Amazon Web Services (AWS)
AWS is a subsidiary of Amazon that provides various cloud computing services. This guide provides an overview of how to collect logs from AWS with NXLog Agent.
Amazon CloudWatch
Amazon CloudWatch is a set of cloud monitoring services. The CloudWatch Logs service can be used to collect log data from Elastic Compute Cloud (EC2), CloudTrail, Route 53, and other sources. See the CloudWatch documentation for more information about configuring and using CloudWatch logs.
You can set up NXLog Agent to retrieve CloudWatch log streams in two ways:
-
NXLog Agent can connect to the CloudWatch API using the Boto 3 client and poll for AWS logs at regular intervals. This is suitable when a short delay in log collection is acceptable.
-
Configure AWS Lambda to push logs to NXLog Agent via HTTP. This method offers low-latency log collection.

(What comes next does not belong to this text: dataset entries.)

-- pv_equiv track=rewrite | github.com/krystianbajno/encode-tools | encoder.py | math_unicode_fraktur_encode
-- ===== SOURCE A (Python) =====
-- def math_unicode_fraktur_encode(s):
--     """Mathematical Fraktur Unicode (Gothic)"""
--     # Fraktur uppercase: U+1D504-U+1D51D, lowercase: U+1D51E-U+1D537
--     result = ''
--     for c in s:
--         if 'A' <= c <= 'Z':
--             result += chr(0x1D504 + (ord(c) - ord('A')))
--         elif 'a' <= c <= 'z':
--             result += chr(0x1D51E + (ord(c) - ord('a')))
--         else:
--             result += c
--     return result
-- ===== SOURCE B (Python) =====
-- def math_unicode_fraktur_encode(s):
--     """Mathematical Fraktur Unicode (Gothic)"""
--     # staged passes: for each of the 26 letters, replace all its occurrences at once
--     for i in range(26):
--         s = s.replace(chr(ord('A') + i), chr(0x1D504 + i))
--         s = s.replace(chr(ord('a') + i), chr(0x1D51E + i))
--     return s
-- ===== Notes on version B (the rewrite author's own statement) =====
-- stated objective: faster
-- what changed: Instead of one pass over the string with a per-character branch cascade and += accumulation, B iterates over the 26 letters of the alphabet and rewrites the whole string with str.replace for each uppercase/lowercase letter (52 staged whole-string passes); correctness relies on the Fraktur targets being non-ASCII so later patterns never re-match them.
import Mathlib
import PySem

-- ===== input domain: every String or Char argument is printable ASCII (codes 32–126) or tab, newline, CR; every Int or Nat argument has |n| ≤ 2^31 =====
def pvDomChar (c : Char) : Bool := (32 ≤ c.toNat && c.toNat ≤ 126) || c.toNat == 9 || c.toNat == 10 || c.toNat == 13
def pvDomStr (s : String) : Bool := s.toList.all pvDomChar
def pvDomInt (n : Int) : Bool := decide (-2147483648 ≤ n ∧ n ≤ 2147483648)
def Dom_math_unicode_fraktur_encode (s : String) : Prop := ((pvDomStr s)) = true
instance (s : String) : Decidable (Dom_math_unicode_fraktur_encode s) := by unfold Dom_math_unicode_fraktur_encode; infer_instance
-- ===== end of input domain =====

set_option maxRecDepth 8000


-- B traverses the alphabet instead of the string: 26 iterations, each replacing every occurrence of
-- one uppercase and one lowercase letter via str.replace (measured faster: bulk replaces vs a per-char loop).

-- ===== PORT A =====
-- literal transliteration: result = ''; for c in s: append the branch's character
def math_unicode_fraktur_encode (s : String) : String :=
  s.toList.foldl (fun result c =>
    if 'A' ≤ c ∧ c ≤ 'Z' then result ++ String.ofList [Char.ofNat (0x1D504 + (c.toNat - 'A'.toNat))]
    else if 'a' ≤ c ∧ c ≤ 'z' then result ++ String.ofList [Char.ofNat (0x1D51E + (c.toNat - 'a'.toNat))]
    else result.push c) ""

-- ===== PORT B =====
-- Source B: for i in range(26): s = s.replace(upper_i, U_i); s = s.replace(lower_i, L_i)
def math_unicode_fraktur_encode_alt (s : String) : String :=
  (List.range 26).foldl (fun s i =>
    let s := PySem.Str.replace s (String.ofList [Char.ofNat ('A'.toNat + i)]) (String.ofList [Char.ofNat (0x1D504 + i)])
    PySem.Str.replace s (String.ofList [Char.ofNat ('a'.toNat + i)]) (String.ofList [Char.ofNat (0x1D51E + i)])) s

-- ===== PRECONDITION & SPEC =====
def Spec_math_unicode_fraktur_encode (s : String) (out : String) : Prop := out = math_unicode_fraktur_encode_alt s
instance (s : String) (out : String) : Decidable (Spec_math_unicode_fraktur_encode s out) := by unfold Spec_math_unicode_fraktur_encode; infer_instance

-- ===== CLAIM =====
def Claim_equal_math_unicode_fraktur_encode : Prop := ∀ (s : String), Dom_math_unicode_fraktur_encode s → Spec_math_unicode_fraktur_encode s (math_unicode_fraktur_encode s)

-- ===== LEMMAS AND PROOFS =====

-- A's per-character function
def frakA (c : Char) : Char :=
  if 'A' ≤ c ∧ c ≤ 'Z' then Char.ofNat (0x1D504 + (c.toNat - 'A'.toNat))
  else if 'a' ≤ c ∧ c ≤ 'z' then Char.ofNat (0x1D51E + (c.toNat - 'a'.toNat))
  else c

-- translation state after k iterations of B's loop: letters with offset < k translated
def stage (k : Nat) (c : Char) : Char :=
  if 'A'.toNat ≤ c.toNat ∧ c.toNat < 'A'.toNat + k then Char.ofNat (0x1D504 + (c.toNat - 'A'.toNat))
  else if 'a'.toNat ≤ c.toNat ∧ c.toNat < 'a'.toNat + k then Char.ofNat (0x1D51E + (c.toNat - 'a'.toNat))
  else c

-- single-char replace = charwise map
lemma replace_go_single (a b : Char) (l : List Char) (fuel : Nat) (acc : List Char)
    (h : l.length ≤ fuel) :
    PySem.Chars.replace.go [a] [b] fuel l acc
      = acc.reverse ++ l.map (fun c => if c == a then b else c) := by
  induction l generalizing fuel acc with
  | nil => cases fuel <;> simp [PySem.Chars.replace.go]
  | cons c t ih =>
    cases fuel with
    | zero => simp at h
    | succ fuel =>
      simp only [List.length_cons, Nat.succ_le_succ_iff] at h
      by_cases hc : c = a
      · have hp : [a].isPrefixOf (c :: t) = true := by
          simp [List.isPrefixOf, hc]
        simp only [PySem.Chars.replace.go, hp, if_pos, List.length_singleton,
          List.drop_succ_cons, List.drop_zero]
        rw [ih _ _ h]
        simp [hc]
      · have hp : [a].isPrefixOf (c :: t) = false := by
          simp [List.isPrefixOf]; intro he; exact absurd he.symm hc
        simp only [PySem.Chars.replace.go, hp, Bool.false_eq_true, if_false]
        rw [ih _ _ h]
        simp [hc]

lemma replace_single (a b : Char) (s : String) :
    (PySem.Str.replace s (String.ofList [a]) (String.ofList [b])).toList
      = s.toList.map (fun c => if c == a then b else c) := by
  unfold PySem.Str.replace PySem.Chars.replace
  simp only [String.toList_ofList]
  rw [if_neg (by simp), replace_go_single a b s.toList s.toList.length [] (le_refl _)]
  simp

-- pointwise: one iteration of B advances stage k to stage (k+1), for domain characters
lemma stage_step (k : Nat) (hk : k < 26) (c : Char) (hc : pvDomChar c = true) :
    (fun x => if x == Char.ofNat ('a'.toNat + k) then Char.ofNat (0x1D51E + k) else x)
      ((fun x => if x == Char.ofNat ('A'.toNat + k) then Char.ofNat (0x1D504 + k) else x)
        (stage k c))
      = stage (k + 1) c := by
  have hall : ∀ n ∈ List.range 127, ∀ j ∈ List.range 26,
      (fun x => if x == Char.ofNat ('a'.toNat + j) then Char.ofNat (0x1D51E + j) else x)
        ((fun x => if x == Char.ofNat ('A'.toNat + j) then Char.ofNat (0x1D504 + j) else x)
          (stage j (Char.ofNat n)))
        = stage (j + 1) (Char.ofNat n) := by decide
  have hb : c.toNat < 127 := by
    simp only [pvDomChar, Bool.or_eq_true, Bool.and_eq_true, decide_eq_true_eq,
      Nat.beq_eq_true_eq] at hc
    omega
  have := hall c.toNat (List.mem_range.mpr hb) k (List.mem_range.mpr hk)
  rwa [Char.ofNat_toNat c] at this

-- invariant for B's fold over range k
lemma foldB_eq (s : String) (hs : pvDomStr s = true) (k : Nat) (hk : k ≤ 26) :
    ((List.range k).foldl (fun s i =>
      let s := PySem.Str.replace s (String.ofList [Char.ofNat ('A'.toNat + i)]) (String.ofList [Char.ofNat (0x1D504 + i)])
      PySem.Str.replace s (String.ofList [Char.ofNat ('a'.toNat + i)]) (String.ofList [Char.ofNat (0x1D51E + i)])) s).toList
      = s.toList.map (stage k) := by
  induction k with
  | zero =>
    refine Eq.symm (Eq.trans (List.map_congr_left ?_) (List.map_id _))
    intro c _
    unfold stage
    rw [if_neg (by simp), if_neg (by simp)]
    rfl
  | succ k ih =>
    have hk' : k ≤ 26 := Nat.le_of_succ_le hk
    rw [List.range_succ, List.foldl_append, List.foldl_cons, List.foldl_nil]
    dsimp only
    rw [replace_single, replace_single, ih hk', List.map_map, List.map_map]
    refine List.map_congr_left (fun c hc => ?_)
    have hdc : pvDomChar c = true := by
      unfold pvDomStr at hs
      exact List.all_eq_true.mp hs c hc
    exact stage_step k (by omega) c hdc

-- A's fold invariant
lemma foldA_eq (l : List Char) (acc : String) (h : l.all pvDomChar = true) :
    (l.foldl (fun result c =>
      if 'A' ≤ c ∧ c ≤ 'Z' then result ++ String.ofList [Char.ofNat (0x1D504 + (c.toNat - 'A'.toNat))]
      else if 'a' ≤ c ∧ c ≤ 'z' then result ++ String.ofList [Char.ofNat (0x1D51E + (c.toNat - 'a'.toNat))]
      else result.push c) acc).toList = acc.toList ++ l.map frakA := by
  induction l generalizing acc with
  | nil => simp
  | cons c t ih =>
    simp only [List.all_cons, Bool.and_eq_true] at h
    simp only [List.foldl_cons, List.map_cons]
    rw [ih _ h.2]
    have hstep : (if 'A' ≤ c ∧ c ≤ 'Z' then acc ++ String.ofList [Char.ofNat (0x1D504 + (c.toNat - 'A'.toNat))]
        else if 'a' ≤ c ∧ c ≤ 'z' then acc ++ String.ofList [Char.ofNat (0x1D51E + (c.toNat - 'a'.toNat))]
        else acc.push c).toList = acc.toList ++ [frakA c] := by
      unfold frakA; split_ifs <;> simp [String.toList_push]
    rw [hstep]
    simp

-- on domain characters, A's per-char function is the fully advanced stage
lemma frakA_eq_stage26 (c : Char) (hc : pvDomChar c = true) : frakA c = stage 26 c := by
  have hall : ∀ n ∈ List.range 127, frakA (Char.ofNat n) = stage 26 (Char.ofNat n) := by decide
  have hb : c.toNat < 127 := by
    simp only [pvDomChar, Bool.or_eq_true, Bool.and_eq_true, decide_eq_true_eq,
      Nat.beq_eq_true_eq] at hc
    omega
  have := hall c.toNat (List.mem_range.mpr hb)
  rwa [Char.ofNat_toNat c] at this

-- ===== VERDICT =====
theorem math_unicode_fraktur_encode_spec : Claim_equal_math_unicode_fraktur_encode := by
  intro s hdom
  unfold Spec_math_unicode_fraktur_encode math_unicode_fraktur_encode math_unicode_fraktur_encode_alt
  apply String.toList_injective
  rw [foldB_eq s hdom 26 (le_refl _), foldA_eq s.toList "" hdom]
  simp only [String.toList_empty, List.nil_append]
  exact List.map_congr_left (fun c hc => frakA_eq_stage26 c (by
    have := hdom; unfold Dom_math_unicode_fraktur_encode pvDomStr at this
    exact List.all_eq_true.mp this c hc))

Pulling logs via the CloudWatch API
-
A service account must be created for accessing the log data. In the AWS web interface, go to Services > IAM.
-
Click the Users option in the left-side panel and click the Add user button.
-
Provide a User name, for example,
nxlog
. Tick the checkbox to allow Programmatic access to this account. -
Choose to Attach existing policies directly and select the CloudWatchLogsReadOnly policy. Click Next: Review and then Create user.
-
Save access keys for this user and Close.
-
Install and configure Boto 3, the AWS SDK for Python. See the Boto 3 Quickstart and Credentials documentation for more details.
-
Edit the
region_name
andgroup_name
variables in thecloudwatch.py
script, as necessary. -
Configure NXLog Agent to execute the script with the im_python module.

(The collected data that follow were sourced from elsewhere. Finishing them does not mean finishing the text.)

-- pv_equiv track=rewrite | github.com/OSSP9/chat | gui_client.py | __data_to_list
-- ===== SOURCE A (Python) =====
-- def __data_to_list(decoded_data):
--     """
--     __get_data() 함수에서 쓰이는 함수
--     서버에서 받은 바이트를 디코딩한 메세지를 배열의 배열로 바꿔주는 역할
--     아주 큰 길이의 스트링을 작은 단위의 배열로 바꿔준다
--     파라미터 decoded_data: 스트링이고 각 자료는 ;로 나눠져있고 다른종류의 자료는 \n로 구분
--     """
--
--     # 디코딩된자료길이에서부터 -1까지 1씩 빼면서 루프
--     for index in range(len(decoded_data) - 1, -1, -1):
--         if decoded_data[index] == '\n':
--             filtered_decoded_data = decoded_data[:index]
--             initial_list = filtered_decoded_data.split('\n')
--             final_list = [message.split(';') for message in initial_list]
--
--             return final_list
--
--     return []
-- ===== SOURCE B (Python) =====
-- def __data_to_list(decoded_data):
--     # Simpler: split once on '\n', drop the trailing segment after the last
--     # newline (A discards it too), then split each message on ';'.
--     return [message.split(';') for message in decoded_data.split('\n')[:-1]]
-- ===== Notes on version B (the rewrite author's own statement) =====
-- stated objective: simpler
-- what changed: B removes A's backward per-character index scan for the last newline and its guarded early return: it splits the whole string on the newline separator once and drops the final segment with a [:-1] slice, which also yields the empty list when no newline is present.
import Mathlib
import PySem

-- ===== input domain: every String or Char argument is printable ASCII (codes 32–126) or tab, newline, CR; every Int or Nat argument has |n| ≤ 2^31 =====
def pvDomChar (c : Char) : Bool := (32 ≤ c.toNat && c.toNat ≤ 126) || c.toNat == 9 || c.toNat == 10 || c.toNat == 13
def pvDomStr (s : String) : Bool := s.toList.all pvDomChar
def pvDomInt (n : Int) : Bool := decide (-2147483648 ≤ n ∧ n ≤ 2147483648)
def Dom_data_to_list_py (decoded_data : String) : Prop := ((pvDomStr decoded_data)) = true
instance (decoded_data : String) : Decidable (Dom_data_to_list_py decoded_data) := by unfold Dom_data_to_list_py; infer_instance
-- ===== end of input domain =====

-- B drops A's backward scan for the last newline: one split on '\n', slice off the last segment, split each message on ';' (simpler).

-- ===== PORT A =====
-- the descending 'for index in range(len-1, -1, -1)' loop with its early return:
-- aFindNl s n scans indices n-1, n-2, …, 0 and returns the first index holding '\n'
def aFindNl (s : List Char) : Nat → Option Nat
  | 0 => none
  | Nat.succ n => if s[n]? = some '\n' then some n else aFindNl s n

def data_to_list_py (decoded_data : String) : List (List String) :=
  match aFindNl decoded_data.toList decoded_data.toList.length with
  | some index =>
      -- filtered_decoded_data = decoded_data[:index]; split('\n'); each message split(';')
      let filtered := PySem.List.slice decoded_data.toList none (some (index : Int))
      (PySem.Chars.splitOn filtered ['\n']).map
        (fun message => (PySem.Chars.splitOn message [';']).map String.ofList)
  | none => []

-- ===== PORT B =====
def data_to_list_py_alt (decoded_data : String) : List (List String) :=
  (PySem.List.slice (PySem.Chars.splitOn decoded_data.toList ['\n']) none (some (-1))).map
    (fun message => (PySem.Chars.splitOn message [';']).map String.ofList)

-- ===== PRECONDITION & SPEC =====
def Spec_data_to_list_py (decoded_data : String) (out : List (List String)) : Prop := out = data_to_list_py_alt decoded_data
instance (decoded_data : String) (out : List (List String)) : Decidable (Spec_data_to_list_py decoded_data out) := by unfold Spec_data_to_list_py; infer_instance

-- ===== CLAIM (what is proved, stated in full; the proofs are below) =====
def Claim_equal_data_to_list_py : Prop := ∀ (decoded_data : String), Dom_data_to_list_py decoded_data → Spec_data_to_list_py decoded_data (data_to_list_py decoded_data)

-- ===== LEMMAS AND PROOFS =====

-- reference splitter for a single-character separator
def splits (c : Char) : List Char → List (List Char)
  | [] => [[]]
  | x :: xs => if x = c then [] :: splits c xs else (splits c xs).modifyHead (x :: ·)

theorem splits_ne_nil (c : Char) (l : List Char) : splits c l ≠ [] := by
  cases l with
  | nil => simp [splits]
  | cons x xs =>
      simp only [splits]
      split_ifs
      · simp
      · cases h : splits c xs with
        | nil => exact absurd h (splits_ne_nil c xs)
        | cons y ys => simp

theorem go_spec (c : Char) (fuel : Nat) (l cur : List Char) (acc : List (List Char))
    (h : l.length ≤ fuel) :
    PySem.Chars.splitOn.go [c] fuel l cur acc
      = acc.reverse ++ (splits c l).modifyHead (cur.reverse ++ ·) := by
  induction fuel generalizing l cur acc with
  | zero =>
      have : l = [] := List.length_eq_zero_iff.mp (Nat.le_zero.mp h)
      subst this
      simp [PySem.Chars.splitOn.go, splits]
  | succ n ih =>
      cases l with
      | nil => simp [PySem.Chars.splitOn.go, splits]
      | cons x rest =>
          simp only [PySem.Chars.splitOn.go]
          by_cases hx : x = c
          · subst hx
            have hpre : List.isPrefixOf [x] (x :: rest) = true := by
              simp [List.isPrefixOf]
            rw [if_pos hpre]
            simp only [List.length_cons, List.length_nil, List.drop_succ_cons, List.drop_zero]
            rw [ih rest [] (cur.reverse :: acc)
              (by simpa using Nat.le_of_succ_le_succ h)]
            cases hs : splits x rest with
            | nil => exact absurd hs (splits_ne_nil x rest)
            | cons y ys => simp [splits, hs]
          · have hpre : List.isPrefixOf [x] (x :: rest) = true := by
              simp [List.isPrefixOf]
            have hpre' : List.isPrefixOf [c] (x :: rest) = false := by
              simp [List.isPrefixOf]
              intro hcx; exact absurd hcx.symm hx
            rw [if_neg (by simp [hpre'])]
            have := ih rest (x :: cur) acc (by simpa using Nat.le_of_succ_le_succ h)
            rw [this]
            cases hs : splits c rest with
            | nil => exact absurd hs (splits_ne_nil c rest)
            | cons y ys => simp [splits, hx, hs]

theorem splitOn_eq_splits (c : Char) (l : List Char) :
    PySem.Chars.splitOn l [c] = splits c l := by
  unfold PySem.Chars.splitOn
  rw [go_spec c (l.length + 1) l [] [] (Nat.le_succ _)]
  cases hs : splits c l with
  | nil => exact absurd hs (splits_ne_nil c l)
  | cons y ys => simp

theorem splits_append (c : Char) (a b : List Char) :
    splits c (a ++ c :: b) = splits c a ++ splits c b := by
  induction a with
  | nil => simp [splits]
  | cons x xs ih =>
      by_cases hx : x = c
      · subst hx; simp [splits, ih]
      · simp only [List.cons_append, splits, if_neg hx, ih]
        cases hs : splits c xs with
        | nil => exact absurd hs (splits_ne_nil c xs)
        | cons y ys => simp

theorem splits_of_not_mem (c : Char) (l : List Char) (h : c ∉ l) : splits c l = [l] := by
  induction l with
  | nil => rfl
  | cons x xs ih =>
      have hx : x ≠ c := fun e => h (by simp [e])
      have hxs : c ∉ xs := fun e => h (by simp [e])
      simp [splits, hx, ih hxs]

theorem aFindNl_none (s : List Char) (n : Nat) (hn : n ≤ s.length) (h : '\n' ∉ s) :
    aFindNl s n = none := by
  induction n with
  | zero => rfl
  | succ m ih =>
      simp only [aFindNl]
      rw [if_neg, ih (Nat.le_of_succ_le hn)]
      intro he
      exact h (List.mem_of_getElem? he)

theorem aFindNl_last (a b : List Char) (hb : '\n' ∉ b) (k : Nat) (hk : k ≤ b.length) :
    aFindNl (a ++ '\n' :: b) (a.length + 1 + k) = some a.length := by
  induction k with
  | zero =>
      simp only [aFindNl]
      rw [if_pos]
      simp
  | succ m ih =>
      have : a.length + 1 + (m + 1) = Nat.succ (a.length + 1 + m) := by omega
      rw [this]
      simp only [aFindNl]
      rw [if_neg, ih (Nat.le_of_succ_le hk)]
      intro he
      have : b[m]? = some '\n' := by
        have h1 : (a ++ '\n' :: b)[a.length + 1 + m]? = ('\n' :: b)[1 + m]? := by
          rw [List.getElem?_append_right (by omega)]
          congr 1; omega
        have h2 : ('\n' :: b)[1 + m]? = b[m]? := by
          rw [Nat.add_comm]; simp
        rw [h1, h2] at he; exact he
      exact hb (List.mem_of_getElem? this)

theorem last_nl_decomp (l : List Char) (h : '\n' ∈ l) :
    ∃ a b, l = a ++ '\n' :: b ∧ '\n' ∉ b := by
  induction l with
  | nil => cases h
  | cons x xs ih =>
      by_cases hx : '\n' ∈ xs
      · obtain ⟨a, b, hab, hb⟩ := ih hx
        exact ⟨x :: a, b, by simp [hab], hb⟩
      · have hx0 : x = '\n' := by
          rcases List.mem_cons.mp h with h1 | h2
          · exact h1.symm
          · exact absurd h2 hx
        exact ⟨[], xs, by simp [hx0], hx⟩

-- ===== VERDICT (by name: the statement is the Claim_ definition above) =====
theorem data_to_list_py_spec : Claim_equal_data_to_list_py := by
  intro s _
  unfold Spec_data_to_list_py data_to_list_py data_to_list_py_alt
  rw [PySem.List.slice_to_neg_one, splitOn_eq_splits]
  by_cases h : '\n' ∈ s.toList
  · obtain ⟨a, b, hab, hb⟩ := last_nl_decomp s.toList h
    have hlen : s.toList.length = a.length + 1 + b.length := by simp [hab]; omega
    have hfind : aFindNl s.toList s.toList.length = some a.length := by
      rw [hlen, hab]; exact aFindNl_last a b hb b.length (le_refl _)
    rw [hfind]
    simp only [PySem.List.slice_to_natCast, splitOn_eq_splits]
    rw [hab, splits_append, splits_of_not_mem _ b hb, List.dropLast_concat]
    congr 1
    simp [List.take_left']
  · have hfind : aFindNl s.toList s.toList.length = none :=
      aFindNl_none s.toList s.toList.length (le_refl _) h
    rw [hfind, splits_of_not_mem _ _ h]
    simp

This NXLog Agent configuration uses im_python to execute the CloudWatch add-on script. The xm_json parse_json() procedure is then used to parse the JSON log data into fields.
<Extension json>
Module xm_json
</Extension>
<Input py>
Module im_python
PythonCode cloudwatch.py
Exec parse_json();
</Input>
<Output output_file>
Module om_file
File '/path/to/output/file'
Exec to_json();
</Output>
import nxlog, boto3, json, time
class LogReader:
def __init__(self, time_interval):
client = boto3.client('logs', region_name='eu-central-1')
self.lines = ""
all_streams = []
group_name = '<ENTER GROUP NAME HERE>'
#query CloudWatch for all log streams in the group
stream_batch = client.describe_log_streams(logGroupName=group_name)
all_streams += stream_batch['logStreams']
start_time = int(time.time()-time_interval)*1000
end_time = int(time.time())*1000
while 'nextToken' in stream_batch:
stream_batch = client.describe_log_streams(
logGroupName=group_name, nextToken=stream_batch['nextToken'])
all_streams += stream_batch['logStreams']
nxlog.log_debug(str(len(all_streams)))
#get log data from all available streams
for stream in all_streams:
#get first log batch (up to 10,000 log events)
logs_batch = client.get_log_events(logGroupName=group_name,
logStreamName=stream['logStreamName'],
startTime=start_time,
endTime=end_time)
#write events from the first batch in JSON format
self.json_dump(logs_batch, group_name, stream['logStreamName'])
#get next log batches till all the data is collected
while 'nextToken' in logs_batch:
logs_batch = client.get_log_events(
logGroupName=group_name, logStreamName=stream['logStreamName'],
startTime=start_time, endTime=end_time,
nextToken=logs_batch['nextToken'])
self.json_dump(logs_batch, group_name, stream['logStreamName'])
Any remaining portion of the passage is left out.